Really this was punishingly boring, and indicative of how the potential audience wanted to see how the other half lived on the small screen rather than the big, as about this time the inception of the major glitz-tastic television soap operas such as Dallas and Dynasty was right around the corner, proving there were millions of folks around the globe willing to lap this material up. So why was it when the same kind of plots reached the cinemas they were ignored to a greater extent? It could have been the series had more room to breathe and adapt, allowing the viewers to get used to the characters and relish their behaviour, whereas if a movie went on as long as this did all one the one note boredom set in early and never dissipated, especially knowing there was nobody here particularly worth giving the time of day to.

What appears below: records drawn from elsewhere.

-- pv_equiv track=rewrite | github.com/dang3r/dailyProgrammer | 375easy_print_number/test_newnumber.py | solve_int
-- ===== SOURCE A (Python) =====
-- def solve_int(i: int) -> int:
--     if i == 0:
--         return 1
--     ret = 0
--     cnt = 0
--     while i != 0:
--         tmp = (i % 10) + 1
--         i //= 10
--         ret += tmp * 10 ** cnt
--         # Increase exponent if tmp is 10
--         if tmp == 10:
--             cnt += 1
--         cnt += 1
--     return ret
-- ===== SOURCE B (Python) =====
-- def solve_int(i: int) -> int:
--     # Recursive MSB-first decomposition: append the incremented last digit
--     # to the transformed prefix, shifting by 100 when the digit becomes 10.
--     if i < 10:
--         return i + 1
--     d = i % 10 + 1
--     return solve_int(i // 10) * (100 if d == 10 else 10) + d
-- ===== Notes on version B (the rewrite author's own statement) =====
-- stated objective: simpler
-- what changed: Replaced A's LSB-first while-loop with ret/cnt positional-weight bookkeeping (ret += tmp*10**cnt with an extra cnt bump when a digit maps to 10) by a short MSB-first recursion that multiplies the transformed prefix by 10 (or 100 when the last digit becomes 10) and appends the incremented digit, removing the exponent counter entirely.
import Mathlib
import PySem

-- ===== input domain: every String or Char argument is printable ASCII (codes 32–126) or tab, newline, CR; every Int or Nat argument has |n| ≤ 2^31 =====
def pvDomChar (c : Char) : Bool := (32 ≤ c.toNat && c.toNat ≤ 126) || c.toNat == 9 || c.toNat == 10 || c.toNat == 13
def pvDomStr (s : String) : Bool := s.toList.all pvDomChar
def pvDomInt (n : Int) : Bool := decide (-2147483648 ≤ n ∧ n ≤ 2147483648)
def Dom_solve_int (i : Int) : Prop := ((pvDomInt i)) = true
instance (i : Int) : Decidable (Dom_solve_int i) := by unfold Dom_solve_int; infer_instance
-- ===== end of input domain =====

-- B replaces A's LSB-first loop with explicit 10^cnt weights by an MSB-first recursion
-- (simpler: no exponent counter). Return-value equivalence is claimed for 0 ≤ i only:
-- on negative i, Python A's while-loop never terminates (i //= 10 stabilises at -1).

-- ===== PORT A =====
-- A's while-loop over i, ret, cnt; the loop variable is carried as a Nat (i.natAbs)
-- purely for Lean termination — on the claimed domain 0 ≤ i this is the same value,
-- and // and % on nonnegative ints coincide with Nat division/mod.
def solve_int_loop (n : Nat) (ret : Int) (cnt : Nat) : Int :=
  if n = 0 then ret
  else
    let tmp : Int := ((n % 10 : Nat) : Int) + 1
    let ret := ret + tmp * 10 ^ cnt
    let cnt := if tmp = 10 then cnt + 1 else cnt
    solve_int_loop (n / 10) ret (cnt + 1)

def solve_int (i : Int) : Int :=
  if i = 0 then 1 else solve_int_loop i.natAbs 0 0

-- ===== PORT B =====
def solve_int_alt (i : Int) : Int :=
  if i < 10 then i + 1
  else
    let d := PySem.Int.mod i 10 + 1
    solve_int_alt (PySem.Int.floordiv i 10) * (if d = 10 then 100 else 10) + d
termination_by i.toNat
decreasing_by
  rw [PySem.Int.floordiv_eq_ediv_of_pos (by norm_num : (0:Int) < 10)]
  omega

-- ===== PRECONDITION & SPEC =====
-- Pre_ excludes negative i: there Python A loops forever (returns nothing).
def Pre_solve_int (i : Int) : Prop := 0 ≤ i
instance (i : Int) : Decidable (Pre_solve_int i) := by unfold Pre_solve_int; infer_instance
def pvWitness_solve_int : Int := (42)

def Spec_solve_int (i : Int) (out : Int) : Prop := out = solve_int_alt i
instance (i : Int) (out : Int) : Decidable (Spec_solve_int i out) := by unfold Spec_solve_int; infer_instance

-- ===== CLAIM (what is proved, stated in full; the proofs are below) =====
def Claim_equal_solve_int : Prop := ∀ (i : Int), Dom_solve_int i → Pre_solve_int i → Spec_solve_int i (solve_int i)

-- ===== LEMMAS AND PROOFS =====

lemma solve_int_alt_small (i : Int) (h : i < 10) : solve_int_alt i = i + 1 := by
  rw [solve_int_alt]; simp [h]

lemma solve_int_alt_step (i : Int) (h : ¬ i < 10) :
    solve_int_alt i =
      solve_int_alt (PySem.Int.floordiv i 10) *
        (if PySem.Int.mod i 10 + 1 = 10 then 100 else 10) + (PySem.Int.mod i 10 + 1) := by
  rw [solve_int_alt]; simp [h]

lemma solve_int_loop_eq (n : Nat) (hn : n ≠ 0) :
    ∀ (ret : Int) (cnt : Nat),
      solve_int_loop n ret cnt = ret + solve_int_alt (n : Int) * 10 ^ cnt := by
  induction n using Nat.strong_induction_on with
  | _ n ih =>
    intro ret cnt
    rw [solve_int_loop]
    simp only [hn, if_false]
    by_cases hsmall : n < 10
    · have h10 : n / 10 = 0 := Nat.div_eq_of_lt hsmall
      have hmod : n % 10 = n := Nat.mod_eq_of_lt hsmall
      rw [h10, solve_int_loop]
      simp only [if_true, hmod]
      rw [solve_int_alt_small (n : Int) (by exact_mod_cast hsmall)]
    · have hq : n / 10 ≠ 0 := by omega
      rw [ih (n / 10) (by omega) hq]
      rw [solve_int_alt_step (n : Int) (by exact_mod_cast hsmall)]
      have hm : PySem.Int.mod (n : Int) 10 = ((n % 10 : Nat) : Int) := by
        exact_mod_cast PySem.Int.mod_natCast n 10
      have hd : PySem.Int.floordiv (n : Int) 10 = ((n / 10 : Nat) : Int) := by
        exact_mod_cast PySem.Int.floordiv_natCast n 10
      rw [hm, hd]
      by_cases h9 : ((n % 10 : Nat) : Int) + 1 = 10
      · simp only [h9, if_true]
        ring
      · simp only [h9, if_false]
        ring

-- ===== VERDICT (by name: the statement is the Claim_ definition above) =====
theorem solve_int_spec : Claim_equal_solve_int := by
  intro i _ hpre
  unfold Spec_solve_int solve_int
  by_cases h0 : i = 0
  · subst h0
    simp [solve_int_alt_small 0 (by norm_num)]
  · simp only [h0, if_false]
    have hna : (i.natAbs : Int) = i := Int.natAbs_of_nonneg hpre
    have := solve_int_loop_eq i.natAbs (by omega) 0 0
    rw [hna] at this
    simpa using this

The script teased us this was going to get a lot more steamy and tawdry than it ever did: within five minutes of her initial appearance, Beller has taken off all her clothes and given us a look at her which left nothing to the imagination, but this was dangling a carrot of sleaze that the film never followed up on. Robbins' books didn't sell in their millions because the readers were fascinated with boardroom politics, but that's what this production was under the impression was the case, so whereas if you plunged headfirst into his world you would be drinking in all the sex and violence in the format of a pageturner you would ever want, with the movie the sex scenes were mostly shot above the neck and the violence was not anything you wouldn't get on contemporary TV every night. It was just too staid.

There was one person through sheer force of will attempting drag this into a shiny gutter as it would be better suited, and that was Sir Larry. His performance, complete with ridiculous American accent(s), constantly threatened to render this far more entertaining than it actually was, whether cackling like Walter Brennan over his latest scheme or in one of the flashbacks witnessing his daughter-in-law Sally (Katharine Ross) breastfeeding his grandson and taking it as his cue to seduce her. He only does that on her insistence, as she cannot get the image of him shagging a maid on her wedding day out of her mind, and wished she and the maid could have swapped places. Stuff like that could have been ludicrously amusing for camp aficionados, and to be fair for some it is, yet it's presented with such misplaced gravitas the whole affair is weighed down with self-importance, leaving fun thin on the ground. Its all star cast squandered, including Robert Duvall and Lesley-Anne Down doing their best under trying circumstances, The Betsy quickly sputtered and died. Music by John Barry.